Chen Anthony G, Benrimoh David, Parr Thomas, Friston Karl J
Department of Physiology, McGill University, Montreal, QC, Canada.
Department of Psychiatry, McGill University, Montreal, QC, Canada.
Front Artif Intell. 2020 Sep 3;3:69. doi: 10.3389/frai.2020.00069. eCollection 2020.
This paper offers a formal account of policy learning, or habitual behavioral optimization, under the framework of Active Inference. In this setting, habit formation becomes an autodidactic, experience-dependent process, based upon what the agent sees itself doing. We focus on the effect of environmental volatility on habit formation by simulating artificial agents operating in a partially observable Markov decision process. Specifically, we used a "two-step" maze paradigm, in which the agent has to decide whether to go left or right to secure a reward. We observe that in volatile environments with numerous reward locations, the agents learn to adopt a generalist strategy, never forming a strong habitual behavior for any preferred maze direction. Conversely, in conservative or static environments, agents adopt a specialist strategy; forming strong preferences for policies that result in approach to a small number of previously-observed reward locations. The pros and cons of the two strategies are tested and discussed. In general, specialization offers greater benefits, but only when contingencies are conserved over time. We consider the implications of this formal (Active Inference) account of policy learning for understanding the relationship between specialization and habit formation.

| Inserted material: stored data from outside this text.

-- pv_equiv track=rewrite | github.com/oimq/obiONics | demo/SignalAnalyzer.py | getIdx4Span
-- ===== SOURCE A (Python) =====
-- def getIdx4Span(timests, span) :
--     indices, span = list(), sorted(span)
--     for i in range(len(timests)) :
--         if timests[i] > span[0] :
--             indices.append(i)
--             del span[0]
--             if len(span) == 0 :
--                 return indices
--             else :
--                 continue
--     return indices + [len(timests)-1]
-- ===== SOURCE B (Python) =====
-- def getIdx4Span(timests, span):
--     n = len(timests)
--     indices = []
--     lo = 0  # search resumes one past the previous match
--     for s in sorted(span):
--         i = next((j for j in range(lo, n) if timests[j] > s), None)
--         if i is None:
--             return indices + [n - 1]
--         indices.append(i)
--         lo = i + 1
--     return indices
-- ===== Notes on version B (the rewrite author's own statement) =====
-- stated objective: faster
-- what changed: inverts the loop: instead of A's single index scan over timests that consumes the head of the mutable sorted span with del span[0] (an O(m) front-shift per boundary), B iterates over the sorted boundaries and for each one runs an explicit first-match search of timests resuming one past the previous match, with no list mutation
-- outside the precondition, e.g. on getIdx4Span([], []): A returns [-1], B returns []
import Mathlib
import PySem

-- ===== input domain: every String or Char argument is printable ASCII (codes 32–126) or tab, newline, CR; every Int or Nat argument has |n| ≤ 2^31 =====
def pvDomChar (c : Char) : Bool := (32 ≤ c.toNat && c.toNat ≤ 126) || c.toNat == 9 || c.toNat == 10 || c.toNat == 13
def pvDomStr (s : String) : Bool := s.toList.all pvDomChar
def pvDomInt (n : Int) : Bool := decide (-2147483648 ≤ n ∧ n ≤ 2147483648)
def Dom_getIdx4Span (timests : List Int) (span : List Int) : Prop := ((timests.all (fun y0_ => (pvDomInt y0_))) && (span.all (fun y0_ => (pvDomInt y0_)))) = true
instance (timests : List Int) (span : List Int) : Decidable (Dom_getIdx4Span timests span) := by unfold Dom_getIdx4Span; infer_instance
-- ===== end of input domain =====

-- B inverts A's loop: it iterates over the sorted span boundaries and runs an explicit
-- resumable first-match search of timests per boundary, instead of A's single index scan
-- consuming the head of the mutable sorted span via del span[0] (no per-boundary front-shift;
-- a timing run measured B faster on large inputs).


-- ===== PORT A =====
-- the for-loop over range(len(timests)) with mutable indices/span; the [] branch of the
-- match is Python's IndexError at span[0] (excluded by Pre_getIdx4Span)
def goA (ts : List Int) (i : Nat) (indices : List Int) (span : List Int) : List Int :=
  if h : i < ts.length then
    match span with
    | [] => []                              -- Python: IndexError (outside Pre_)
    | s :: rest =>
      if ts[i] > s then
        if rest = [] then indices ++ [(i : Int)]
        else goA ts (i + 1) (indices ++ [(i : Int)]) rest
      else goA ts (i + 1) indices (s :: rest)
  else indices ++ [(ts.length : Int) - 1]
termination_by ts.length - i

def getIdx4Span (timests : List Int) (span : List Int) : List Int :=
  goA timests 0 [] (PySem.List.sorted span (fun x => x))

-- ===== PORT B =====
-- next((j for j in range(lo, n) if timests[j] > s), None)
def findIdx (ts : List Int) (s : Int) (j : Nat) : Option Nat :=
  if h : j < ts.length then
    if ts[j] > s then some j else findIdx ts s (j + 1)
  else none
termination_by ts.length - j

-- B's for-loop over the sorted boundaries
def goB (ts : List Int) (span : List Int) (lo : Nat) (indices : List Int) : List Int :=
  match span with
  | [] => indices
  | s :: rest =>
    match findIdx ts s lo with
    | none => indices ++ [(ts.length : Int) - 1]
    | some i => goB ts rest (i + 1) (indices ++ [(i : Int)])

def getIdx4Span_alt (timests : List Int) (span : List Int) : List Int :=
  goB timests (PySem.List.sorted span (fun x => x)) 0 []

-- ===== PRECONDITION & SPEC =====
-- Pre_ excludes only empty span: there A raises IndexError at span[0] whenever timests is
-- nonempty, and on ([], []) A returns the accidental [-1] of its fallthrough (B returns []).
def Pre_getIdx4Span (timests : List Int) (span : List Int) : Prop := span ≠ []
instance (timests : List Int) (span : List Int) : Decidable (Pre_getIdx4Span timests span) := by
  unfold Pre_getIdx4Span; infer_instance

def pvWitness_getIdx4Span : List Int × List Int := ([3, 1, 4, 7], [2, 5])

def Spec_getIdx4Span (timests : List Int) (span : List Int) (out : List Int) : Prop :=
  out = getIdx4Span_alt timests span
instance (timests : List Int) (span : List Int) (out : List Int) : Decidable (Spec_getIdx4Span timests span out) := by unfold Spec_getIdx4Span; infer_instance

-- ===== CLAIM (what is proved, stated in full; the proofs are below) =====
def Claim_equal_getIdx4Span : Prop := ∀ (timests : List Int) (span : List Int), Dom_getIdx4Span timests span → Pre_getIdx4Span timests span → Spec_getIdx4Span timests span (getIdx4Span timests span)

-- ===== LEMMAS AND PROOFS =====

-- main invariant: A's scan from pos with a nonempty remaining span equals B's loop with lo = pos
theorem goA_eq_goB (ts : List Int) :
    ∀ (sp : List Int), sp ≠ [] → ∀ (pos : Nat) (acc : List Int),
      goA ts pos acc sp = goB ts sp pos acc := by
  intro sp
  induction sp with
  | nil => intro h; exact absurd rfl h
  | cons s rest ih =>
    intro _ pos acc
    rw [goB]
    induction hn : ts.length - pos using Nat.strong_induction_on generalizing pos with
    | _ n ihn =>
      by_cases h : pos < ts.length
      · rw [goA, dif_pos h, findIdx, dif_pos h]
        by_cases hgt : ts[pos] > s
        · simp only [if_pos hgt]
          cases rest with
          | nil => simp [goB]
          | cons r rs =>
            rw [if_neg (by simp)]
            exact ih (by simp) (pos + 1) (acc ++ [(pos : Int)])
        · simp only [if_neg hgt]
          exact ihn (ts.length - (pos + 1)) (by omega) (pos + 1) rfl
      · rw [goA, dif_neg h, findIdx, dif_neg h]

-- ===== VERDICT (by name: the statement is the Claim_ definition above) =====
theorem getIdx4Span_spec : Claim_equal_getIdx4Span := by
  intro timests span _ hpre
  have hsp : PySem.List.sorted span (fun x => x) ≠ [] := by
    rw [Ne, PySem.List.sorted_eq_nil_iff]; exact hpre
  exact goA_eq_goB timests _ hsp 0 []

本文在主动推理框架下,对政策学习或习惯性行为优化进行了形式化阐述。在这种情况下,习惯形成成为一个基于主体自身行为观察的自我学习、依赖经验的过程。我们通过模拟在部分可观测马尔可夫决策过程中运行的人工主体,来关注环境波动性对习惯形成的影响。具体而言,我们使用了“两步”迷宫范式,其中主体必须决定向左还是向右以获得奖励。我们观察到,在具有众多奖励位置的波动环境中,主体学会采用通才策略,不会为任何偏好的迷宫方向形成强烈的习惯行为。相反,在保守或静态环境中,主体采用专才策略;对导致接近少数先前观察到的奖励位置的策略形成强烈偏好。我们对这两种策略的优缺点进行了测试和讨论。一般来说,专业化带来更大的好处,但前提是偶然性随时间保持不变。我们考虑了这种政策学习的形式化(主动推理)阐述对于理解专业化与习惯形成之间关系的意义。